**WORK REQUIRED**
For this exercise, return exactly the lines of the material below that begin at the one with "-- ===== LEMMAS" and stop after the one with "rw [hr, List.map_map, List.map_map]".
═══
-- pv_equiv track=rewrite | github.com/VTacius/ESBackup | elastica/almacenamiento.py | listar_directorios_previos
-- ===== SOURCE A (Python) =====
-- def listar_directorios_previos(directorio):
--     '''
--     Dado un directorio, forma una lista de los directorios previos posibles
--     '''
--     componentes = [ x for x in directorio.split('/') if x != '' ]
--     a = []
--     b = '/'
--     for x in componentes:
--         b += x + '/'
--         a.append(b)
--
--     return a
-- ===== SOURCE B (Python) =====
-- def listar_directorios_previos(directorio):
--     '''
--     Dado un directorio, forma una lista de los directorios previos posibles
--     '''
--     componentes = [x for x in directorio.split('/') if x != '']
--     return ['/' + '/'.join(componentes[:i + 1]) + '/' for i in range(len(componentes))]
-- ===== Notes on version B (the rewrite author's own statement) =====
-- stated objective: alternative
-- what changed: A threads a growing accumulator string through a loop, appending each cumulative path; B builds each cumulative path independently by joining a slice of the component list for each index (direct per-index construction instead of accumulator passing).
import Mathlib
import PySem

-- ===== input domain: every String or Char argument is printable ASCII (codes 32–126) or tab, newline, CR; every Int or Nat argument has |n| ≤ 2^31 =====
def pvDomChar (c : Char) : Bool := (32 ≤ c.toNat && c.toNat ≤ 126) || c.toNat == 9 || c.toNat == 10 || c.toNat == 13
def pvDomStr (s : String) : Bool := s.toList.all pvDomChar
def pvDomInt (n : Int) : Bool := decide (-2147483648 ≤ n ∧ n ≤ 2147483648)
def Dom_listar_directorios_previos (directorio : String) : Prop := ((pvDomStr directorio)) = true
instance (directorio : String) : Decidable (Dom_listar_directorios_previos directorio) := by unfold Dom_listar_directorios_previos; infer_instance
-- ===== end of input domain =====

-- B rebuilds each cumulative path directly by joining a slice of the component
-- list per index, instead of A's accumulator string threaded through the loop.

-- ===== PORT A =====
-- accumulator loop: b starts at "/", each step b += x + "/" and b is appended to a
def listar_directorios_previos (directorio : String) : List String :=
  let componentes := ((PySem.Str.split? directorio "/").getD []).filter (fun x => decide (x ≠ ""))
  (componentes.foldl
    (fun (st : List String × String) x =>
      let b := PySem.Str.join "" [st.2, x, "/"]   -- b += x + '/'
      (st.1 ++ [b], b))
    ([], "/")).1

-- ===== PORT B =====
-- each element built independently: '/' + '/'.join(componentes[:i+1]) + '/'
def listar_directorios_previos_alt (directorio : String) : List String :=
  let componentes := ((PySem.Str.split? directorio "/").getD []).filter (fun x => decide (x ≠ ""))
  (PySem.List.pyRange 0 componentes.length 1).map (fun i =>
    PySem.Str.join "" ["/", PySem.Str.join "/" (PySem.List.slice componentes none (some (i + 1))), "/"])

-- ===== PRECONDITION & SPEC =====
def Spec_listar_directorios_previos (directorio : String) (out : List String) : Prop := out = listar_directorios_previos_alt directorio
instance (directorio : String) (out : List String) : Decidable (Spec_listar_directorios_previos directorio out) := by unfold Spec_listar_directorios_previos; infer_instance

-- ===== CLAIM (what is proved, stated in full; the proofs are below) =====
def Claim_equal_listar_directorios_previos : Prop := ∀ (directorio : String), Dom_listar_directorios_previos directorio → Spec_listar_directorios_previos directorio (listar_directorios_previos directorio)

-- ===== LEMMAS AND PROOFS =====

-- the character sequence of the cumulative path over a list of components (without the leading '/')
def pvFlat (l : List (List Char)) : List Char := l.flatMap (fun x => x ++ ['/'])

theorem pvJoinFlat (x : List Char) (t : List (List Char)) :
    PySem.Chars.join ['/'] (x :: t) ++ ['/'] = pvFlat (x :: t) := by
  induction t generalizing x with
  | nil => simp [PySem.Chars.join_singleton, pvFlat]
  | cons y t ih =>
      rw [PySem.Chars.join_cons_cons]
      simp only [pvFlat, List.flatMap_cons] at *
      simp [← ih y, List.append_assoc]

theorem pvJoinThree (b x : String) :
    (PySem.Str.join "" [b, x, "/"]).toList = b.toList ++ x.toList ++ ['/'] := by
  simp [PySem.Str.toList_join, PySem.Chars.join_cons_cons, PySem.Chars.join_singleton]

-- characterisation of A's accumulator loop
theorem pvALoop (comps : List String) (a : List String) (b : String) :
    ((comps.foldl
        (fun (st : List String × String) x =>
          let b := PySem.Str.join "" [st.2, x, "/"]
          (st.1 ++ [b], b))
        (a, b)).1).map String.toList
    = a.map String.toList ++ (List.range comps.length).map
        (fun i => b.toList ++ pvFlat ((comps.map String.toList).take (i + 1))) := by
  induction comps generalizing a b with
  | nil => simp
  | cons x xs ih =>
      simp only [List.foldl_cons]
      rw [ih]
      simp only [List.length_cons, List.range_succ_eq_map, List.map_cons, List.map_map,
        List.map_append, List.map_cons, List.map_nil, pvJoinThree, List.take_succ_cons,
        pvFlat, List.flatMap_cons, List.take_zero, List.flatMap_nil]
      simp [Function.comp, List.append_assoc]

theorem pvB (comps : List String) :
    ((PySem.List.pyRange 0 comps.length 1).map (fun i =>
        PySem.Str.join "" ["/", PySem.Str.join "/" (PySem.List.slice comps none (some (i + 1))), "/"])).map String.toList
    = (List.range comps.length).map
        (fun i => "/".toList ++ pvFlat ((comps.map String.toList).take (i + 1))) := by
  have hr : PySem.List.pyRange 0 (comps.length : Int) 1
      = (List.range comps.length).map (fun (k : Nat) => (k : Int)) := by
    rw [PySem.List.pyRange_one]
    norm_num
  rw [hr, List.map_map, List.map_map]
  apply List.map_congr_left
  intro i hi
  rw [List.mem_range] at hi
  have hslice : PySem.List.slice comps none (some ((i : Int) + 1)) = comps.take (i + 1) := by
    have := PySem.List.slice_to_natCast comps (i + 1)
    push_cast at this
    simpa using this
  simp only [Function.comp, hslice]
  rw [pvJoinThree]
  have hne : (comps.map String.toList).take (i + 1) ≠ [] := by
    apply List.ne_nil_of_length_pos
    simp
    omega
  obtain ⟨y, t, hyt⟩ := List.exists_cons_of_ne_nil hne
  simp only [PySem.Str.toList_join, List.map_take, List.append_assoc,
    List.append_cancel_left_eq]
  rw [show ("/" : String).toList = ['/'] by decide, hyt]
  exact pvJoinFlat y t

-- ===== VERDICT (by name: the statement is the Claim_ definition above) =====
theorem listar_directorios_previos_spec : Claim_equal_listar_directorios_previos := by
  intro directorio _
  unfold Spec_listar_directorios_previos listar_directorios_previos listar_directorios_previos_alt
  apply List.map_injective_iff.mpr (fun s t h => String.toList_inj.mp h)
  rw [pvALoop, pvB]
  simp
═══
**RESULT**
-- ===== LEMMAS AND PROOFS =====

-- the character sequence of the cumulative path over a list of components (without the leading '/')
def pvFlat (l : List (List Char)) : List Char := l.flatMap (fun x => x ++ ['/'])

theorem pvJoinFlat (x : List Char) (t : List (List Char)) :
    PySem.Chars.join ['/'] (x :: t) ++ ['/'] = pvFlat (x :: t) := by
  induction t generalizing x with
  | nil => simp [PySem.Chars.join_singleton, pvFlat]
  | cons y t ih =>
      rw [PySem.Chars.join_cons_cons]
      simp only [pvFlat, List.flatMap_cons] at *
      simp [← ih y, List.append_assoc]

theorem pvJoinThree (b x : String) :
    (PySem.Str.join "" [b, x, "/"]).toList = b.toList ++ x.toList ++ ['/'] := by
  simp [PySem.Str.toList_join, PySem.Chars.join_cons_cons, PySem.Chars.join_singleton]

-- characterisation of A's accumulator loop
theorem pvALoop (comps : List String) (a : List String) (b : String) :
    ((comps.foldl
        (fun (st : List String × String) x =>
          let b := PySem.Str.join "" [st.2, x, "/"]
          (st.1 ++ [b], b))
        (a, b)).1).map String.toList
    = a.map String.toList ++ (List.range comps.length).map
        (fun i => b.toList ++ pvFlat ((comps.map String.toList).take (i + 1))) := by
  induction comps generalizing a b with
  | nil => simp
  | cons x xs ih =>
      simp only [List.foldl_cons]
      rw [ih]
      simp only [List.length_cons, List.range_succ_eq_map, List.map_cons, List.map_map,
        List.map_append, List.map_cons, List.map_nil, pvJoinThree, List.take_succ_cons,
        pvFlat, List.flatMap_cons, List.take_zero, List.flatMap_nil]
      simp [Function.comp, List.append_assoc]

theorem pvB (comps : List String) :
    ((PySem.List.pyRange 0 comps.length 1).map (fun i =>
        PySem.Str.join "" ["/", PySem.Str.join "/" (PySem.List.slice comps none (some (i + 1))), "/"])).map String.toList
    = (List.range comps.length).map
        (fun i => "/".toList ++ pvFlat ((comps.map String.toList).take (i + 1))) := by
  have hr : PySem.List.pyRange 0 (comps.length : Int) 1
      = (List.range comps.length).map (fun (k : Nat) => (k : Int)) := by
    rw [PySem.List.pyRange_one]
    norm_num
  rw [hr, List.map_map, List.map_map]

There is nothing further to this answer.